Protecting your business – Shareholder Agreements
Protecting your business – Shareholder Agreements
What is a Shareholders Agreement?
A Shareholders Agreement is an agreement entered into between the Shareholders in a Company.
The Shareholders Agreement regulates how the Company is run, the relationship between the Shareholders and how the shares are to be held and protected. Its purpose is to protect the Shareholder’s investment in the Company and establish a fair relationship between the Shareholders.
An agreement can provide for many eventualities and will contain specific important practical rules relating to the Company and the relationship between the Shareholders.
Why have a Shareholders Agreement?
When setting up a Company, often with family or friends, it is easy to assume that nothing will go wrong in the future. However, even family members and best friends fall out and if the worst should happen you could end up with nothing or you might face the breakdown of a friendship alongside a costly and acrimonious legal dispute.
If a Shareholders Agreement does not exist then any disputes between Shareholders will have to be settled by what is contained within the articles of association. However, the articles can be amended by a Special Resolution by 75% of the Shareholders. Special resolutions can also be passed to issue more shares causing current shareholding to be diluted and share capital to be decreased.
Without a Shareholders’ Agreement a minority Shareholder will, on their own, have little control of the say in the running of the Company and those holding 75% of the shares have the much greater power. As an example someone holding 10% can only block a sale of a Company. People think 51% is the magic Shareholding, it isn’t, you can only pass an ordinary resolution with this shareholding eg: to remove a director.
The Shareholders Agreement levels the playing field between minority and majority Shareholders and gives a contractual remedy if its terms are broken.
A Shareholders Agreement ensures everyone is singing from the same hymn sheet and expectations and objectives are clear from the start. If you can’t agree on the Shareholders Agreement then it rings warning bells about the future working relationship.
What will the Shareholders Agreement include?
- Set out the Shareholders’ rights and obligations;
- Confirm how the Company is going to be run;
- Level the playing field between minority and majority Shareholders in the Company;
- State how important decisions are made;
- It will regulate the sale of Company shares.
Provisions can be inserted that require certain matters to be approved by all the Shareholders before being acted upon such as the salary of directors, capital expenditure, amending articles, issuing further shares etc.
A provision can be inserted to deal with the dividend policy of the Company.
A “Drag Along” provision is also important. This covers the situation where there is a majority Shareholder who wants to sell their Shares but the minority Shareholder is unwilling to agree, A Drag Along provision will force the Minority Shareholder to sell on the same terms as the Majority holder.
A “Tag Along” provision can also be added to ensure that a third party purchaser of shares offers to buy the remaining shareholders’ shares on no less favourable terms.
Another provision that should be considered is what should happen if one Shareholder wants to leave the Company and how shares are transferred. Whilst there are pre-emption rights for existing shareholders to have first refusal on the issue of new shares by a Company. The Companies Act 2006 does not provide for automatic pre-emption protection to shareholders for transfers of shares. As a result, you need to ensure this protection is included in the company’s articles of association or Shareholders Agreement.

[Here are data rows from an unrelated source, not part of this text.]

-- pv_equiv track=rewrite | github.com/Joedmo15/Continental | main.py | straight_check
-- ===== SOURCE A (Python) =====
-- def straight_check(list, run_count=1):
--     list.sort()
--     if len(list) == 1:
--         if run_count == 4:
--             return True
--         else:
--             return False
--     elif run_count == 4:
--         return True
--     elif list[0] + 1 == list[1]:
--         return straight_check(list[1:], run_count + 1)
--     else:
--         return straight_check(list[1:], 1)
-- ===== SOURCE B (Python) =====
-- def straight_check(list, run_count=1):
--     # sorts list in place, like A
--     list.sort()
--     r = run_count
--     for a, b in zip(list, list[1:]):
--         if r == 4:
--             return True
--         r = r + 1 if a + 1 == b else 1
--     return r == 4
-- ===== Notes on version B (the rewrite author's own statement) =====
-- stated objective: faster
-- what changed: Replace A's recursion that re-sorts and re-slices the list at every step with one sort followed by a single linear pass over adjacent pairs tracking the run counter.
-- outside the precondition, e.g. on straight_check([], 1): A raises IndexError, B returns False
import Mathlib
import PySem

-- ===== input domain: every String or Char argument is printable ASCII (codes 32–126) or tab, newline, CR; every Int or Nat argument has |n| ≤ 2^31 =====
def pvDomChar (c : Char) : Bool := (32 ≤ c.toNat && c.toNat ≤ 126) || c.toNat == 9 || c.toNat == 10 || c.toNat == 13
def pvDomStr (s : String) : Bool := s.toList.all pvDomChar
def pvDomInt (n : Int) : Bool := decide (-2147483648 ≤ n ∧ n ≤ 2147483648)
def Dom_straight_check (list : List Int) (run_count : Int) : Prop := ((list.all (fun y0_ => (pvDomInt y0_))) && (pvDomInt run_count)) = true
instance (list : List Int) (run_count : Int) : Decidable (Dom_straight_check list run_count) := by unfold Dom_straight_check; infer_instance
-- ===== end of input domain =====

-- B: one sort + one linear pass over adjacent pairs instead of A's recursion that
-- re-sorts/re-slices at each step (faster); both sort the list in place — the
-- equivalence proved here is about the return value only.

-- ===== PORT A =====
-- Literal port of A: sort, then the four-way branch; the recursive calls take the
-- tail (list[1:]) of the sorted list.  On the empty list with run_count ≠ 4 Python
-- raises IndexError at list[1] — that input is outside Pre_ and the port returns
-- false there (the `| []` arm).
def straight_check (list : List Int) (run_count : Int) : Bool :=
  let l := PySem.List.sorted list (fun x => x)
  if l.length = 1 then
    decide (run_count = 4)
  else if run_count = 4 then
    true
  else
    match h : l with
    | [] => false          -- Python raises IndexError here (excluded by Pre_)
    | [_] => false         -- unreachable: l.length ≠ 1
    | a :: b :: rest =>
        if a + 1 = b then straight_check (b :: rest) (run_count + 1)
        else straight_check (b :: rest) 1
termination_by list.length
decreasing_by
  all_goals
    have hl : l.length = list.length := PySem.List.length_sorted ..
    rw [h] at hl
    simp only [List.length_cons] at hl ⊢
    omega

-- ===== PORT B =====
-- the for-loop of Source B over zip(list, list[1:]) with its early return
def scAltLoop (pairs : List (Int × Int)) (r : Int) : Bool :=
  match pairs with
  | [] => decide (r = 4)
  | (a, b) :: rest =>
      if r = 4 then true
      else scAltLoop rest (if a + 1 = b then r + 1 else 1)

def straight_check_alt (list : List Int) (run_count : Int) : Bool :=
  let l := PySem.List.sorted list (fun x => x)
  scAltLoop (l.zip (PySem.List.slice l (some 1) none)) run_count

-- ===== PRECONDITION & SPEC =====
-- Pre_ excludes exactly the inputs where A raises IndexError: the empty list with
-- run_count ≠ 4.
def Pre_straight_check (list : List Int) (run_count : Int) : Prop :=
  list ≠ [] ∨ run_count = 4
instance (list : List Int) (run_count : Int) : Decidable (Pre_straight_check list run_count) := by
  unfold Pre_straight_check; infer_instance

def pvWitness_straight_check : List Int × Int := ([3, 1, 2, 4], 1)

def Spec_straight_check (list : List Int) (run_count : Int) (out : Bool) : Prop := out = straight_check_alt list run_count
instance (list : List Int) (run_count : Int) (out : Bool) : Decidable (Spec_straight_check list run_count out) := by unfold Spec_straight_check; infer_instance

-- ===== CLAIM (what is proved, stated in full; the proofs are below) =====
def Claim_equal_straight_check : Prop := ∀ (list : List Int) (run_count : Int), Dom_straight_check list run_count → Pre_straight_check list run_count → Spec_straight_check list run_count (straight_check list run_count)

-- ===== LEMMAS AND PROOFS =====

-- On an already-sorted nonempty list (or run_count = 4), A's recursion equals B's
-- single pass over adjacent pairs.
theorem sc_sorted_eq (l : List Int) (r : Int)
    (hs : l.Pairwise (· ≤ ·)) (hne : l ≠ [] ∨ r = 4) :
    straight_check l r = scAltLoop (l.zip (PySem.List.slice l (some 1) none)) r := by
  induction l generalizing r with
  | nil =>
      rcases hne with h | h
      · exact absurd rfl h
      · subst h; simp [straight_check, scAltLoop, PySem.List.sorted]
  | cons a t ih =>
      have hself : PySem.List.sorted (a :: t) (fun x => x) false = a :: t :=
        PySem.List.sorted_eq_self_of_pairwise _ _ hs
      cases t with
      | nil =>
          rw [straight_check]
          simp [hself, scAltLoop, PySem.List.slice_from_one]
      | cons b rest =>
          rw [straight_check]
          rw [hself]
          have hs' : (b :: rest).Pairwise (· ≤ ·) := hs.tail
          have hslice : PySem.List.slice (a :: b :: rest) (some 1) none = b :: rest := by
            simp [PySem.List.slice_from_one]
          have hslice' : PySem.List.slice (b :: rest) (some 1) none = rest := by
            simp [PySem.List.slice_from_one]
          rw [hslice]
          by_cases hr : r = 4
      -- run_count = 4: both sides return true on a length ≥ 2 list
          · simp [hr, scAltLoop]
          · simp only [List.length_cons]
            have hlen : ¬ (rest.length + 1 + 1 = 1) := by omega
            rw [if_neg hlen, if_neg hr]
            have hzip : (a :: b :: rest).zip (b :: rest) = (a, b) :: (b :: rest).zip rest := by
              simp
            rw [hzip]
            simp only [scAltLoop, if_neg hr]
            by_cases hab : a + 1 = b
            · rw [if_pos hab, if_pos hab, ih (r + 1) hs' (Or.inl (by simp)), hslice']
            · rw [if_neg hab, if_neg hab, ih 1 hs' (Or.inl (by simp)), hslice']

theorem straight_check_spec : Claim_equal_straight_check := by
  intro list run_count _ hpre
  unfold Spec_straight_check straight_check_alt
  have hs : (PySem.List.sorted list (fun x => x)).Pairwise (· ≤ ·) := by
    simpa using PySem.List.sorted_pairwise list (fun x => x)
  have hne : PySem.List.sorted list (fun x => x) ≠ [] ∨ run_count = 4 := by
    rcases hpre with h | h
    · exact Or.inl (by simp [PySem.List.sorted_eq_nil_iff]; exact h)
    · exact Or.inr h
  -- A on `list` = A on the sorted list (A sorts first; sorting is idempotent)
  have hA : straight_check list run_count
      = straight_check (PySem.List.sorted list (fun x => x)) run_count := by
    conv_rhs => rw [straight_check]
    rw [straight_check]
    rw [PySem.List.sorted_sorted]
  rw [hA]
  exact sc_sorted_eq _ _ hs hne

An automatic transfer provision could be included. This ensures that on death, bankruptcy or the loss of mental capacity of a shareholder the shares are transferred back to the Company at fair value. This stops the risk of shares being passed to the estate and an inexperienced/ disinterested person becoming a Shareholder.
Restrictive Trade Covenants and Confidentiality clauses can also be added to prevent Shareholders passing on confidential Company information to competitors or setting up in competition and taking staff and customers. With no protection by way of agreement then any shareholder is free to take your know how and customers and trade on their own.
A Good leaver/ Bad leaver provision could be added. If a Shareholder who is an employee decides to leave, the clause will dictate the terms on which their shares in the business are sold and the value that they will receive for their shares.
A Good leaver is someone who leaves employment in circumstances such as agreed departure, death or disability. A Bad leaver is some who is leaving in circumstances which justifies the dismissal of the employee.
Share purchasing price following a Good Leaver Event can be a price agreed between the parties or the fair market value as determined by an independent valuer.
Following a Bad Leaver Event, a share’s purchasing price is often at the nominal value or capped at the amount of consideration paid for them.